**Work required:** What is the count of lines in the material below that hold "stripped"? Answer with only that number.

**The data:**

-- pv_equiv track=rewrite | github.com/kemiljk/design-engineer | scripts/convert-bullet-lists.py | is_bullet_list
-- ===== SOURCE A (Python) =====
-- def is_bullet_list(text: str) -> bool:
--     """Check if text is already in bullet list format."""
--     lines = text.strip().split('\n')
--     if not lines:
--         return False
--
--     # Check if first few non-empty lines start with "- "
--     bullet_count = 0
--     for line in lines[:5]:  # Check first 5 lines
--         stripped = line.strip()
--         if stripped:
--             if stripped.startswith('- '):
--                 bullet_count += 1
--             else:
--                 # If we find a non-bullet line before bullets, it's not a bullet list
--                 if bullet_count == 0:
--                     return False
--
--     # If at least one bullet found, consider it a bullet list
--     return bullet_count > 0
-- ===== SOURCE B (Python) =====
-- def is_bullet_list(text: str) -> bool:
--     """Check if text is already in bullet list format."""
--     for line in text.strip().split('\n')[:5]:
--         stripped = line.strip()
--         if stripped:
--             return stripped.startswith('- ')
--     return False
-- ===== Notes on version B (the rewrite author's own statement) =====
-- stated objective: simpler
-- what changed: B replaces A's bullet_count accumulator loop (and the dead empty-list guard) with an early return on the first non-empty line among the first 5, whose prefix alone determines the answer.
import Mathlib
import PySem

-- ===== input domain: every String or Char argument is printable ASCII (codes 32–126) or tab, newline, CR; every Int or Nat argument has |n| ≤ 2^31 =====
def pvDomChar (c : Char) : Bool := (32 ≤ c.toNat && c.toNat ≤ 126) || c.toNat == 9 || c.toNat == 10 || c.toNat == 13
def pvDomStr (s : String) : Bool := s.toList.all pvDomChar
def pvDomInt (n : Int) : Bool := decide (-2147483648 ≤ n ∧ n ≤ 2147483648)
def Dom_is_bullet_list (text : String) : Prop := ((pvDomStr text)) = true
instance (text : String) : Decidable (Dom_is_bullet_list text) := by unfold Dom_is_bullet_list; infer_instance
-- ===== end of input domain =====

-- B replaces A's bullet_count accumulator loop with an early return on the first
-- non-empty line among the first 5; objective: simpler.

-- ===== PORT A =====
-- the for-loop over lines[:5] with the bullet_count accumulator and the early 'return False'
def pvLoopA : List (List Char) → Nat → Bool
  | [], count => decide (0 < count)
  | l :: ls, count =>
    let stripped := PySem.Chars.strip l
    if stripped = [] then pvLoopA ls count
    else if PySem.Chars.startswith stripped ['-', ' '] then pvLoopA ls (count + 1)
    else if count = 0 then false
    else pvLoopA ls count

def is_bullet_list (text : String) : Bool :=
  let lines := PySem.Chars.splitOn (PySem.Chars.strip text.toList) ['\n']
  if lines = [] then false
  else pvLoopA (PySem.List.slice lines none (some 5)) 0

-- ===== PORT B =====
-- return on the first non-empty line among the first 5
def pvLoopB : List (List Char) → Bool
  | [] => false
  | l :: ls =>
    let stripped := PySem.Chars.strip l
    if stripped = [] then pvLoopB ls
    else PySem.Chars.startswith stripped ['-', ' ']

def is_bullet_list_alt (text : String) : Bool :=
  pvLoopB (PySem.List.slice (PySem.Chars.splitOn (PySem.Chars.strip text.toList) ['\n']) none (some 5))

-- ===== PRECONDITION & SPEC =====
def Spec_is_bullet_list (text : String) (out : Bool) : Prop := out = is_bullet_list_alt text
instance (text : String) (out : Bool) : Decidable (Spec_is_bullet_list text out) := by unfold Spec_is_bullet_list; infer_instance

-- ===== CLAIM (what is proved, stated in full; the proofs are below) =====
def Claim_equal_is_bullet_list : Prop := ∀ (text : String), Dom_is_bullet_list text → Spec_is_bullet_list text (is_bullet_list text)

-- ===== LEMMAS AND PROOFS =====

-- once a bullet has been counted, A's loop can only answer true
theorem pvLoopA_pos (ls : List (List Char)) : ∀ count : Nat, 0 < count → pvLoopA ls count = true := by
  induction ls with
  | nil => intro count h; simp [pvLoopA, h]
  | cons l ls ih =>
    intro count h
    simp only [pvLoopA]
    split_ifs with h1 h2 h3
    · exact ih count h
    · exact ih (count + 1) (Nat.succ_pos count)
    · omega
    · exact ih count h

theorem pvLoopA_eq_pvLoopB (ls : List (List Char)) : pvLoopA ls 0 = pvLoopB ls := by
  induction ls with
  | nil => rfl
  | cons l ls ih =>
    simp only [pvLoopA, pvLoopB]
    split_ifs with h1 h2
    · exact ih
    · simp [pvLoopA_pos ls 1 Nat.one_pos, h2]
    · simp [Bool.eq_false_iff.mpr h2]

-- ===== VERDICT (by name: the statement is the Claim_ definition above) =====
theorem is_bullet_list_spec : Claim_equal_is_bullet_list := by
  intro text _
  unfold Spec_is_bullet_list is_bullet_list is_bullet_list_alt
  by_cases h : PySem.Chars.splitOn (PySem.Chars.strip text.toList) ['\n'] = []
  · simp [h, PySem.List.slice, pvLoopB]
  · simp [h, pvLoopA_eq_pvLoopB]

**Response:** 12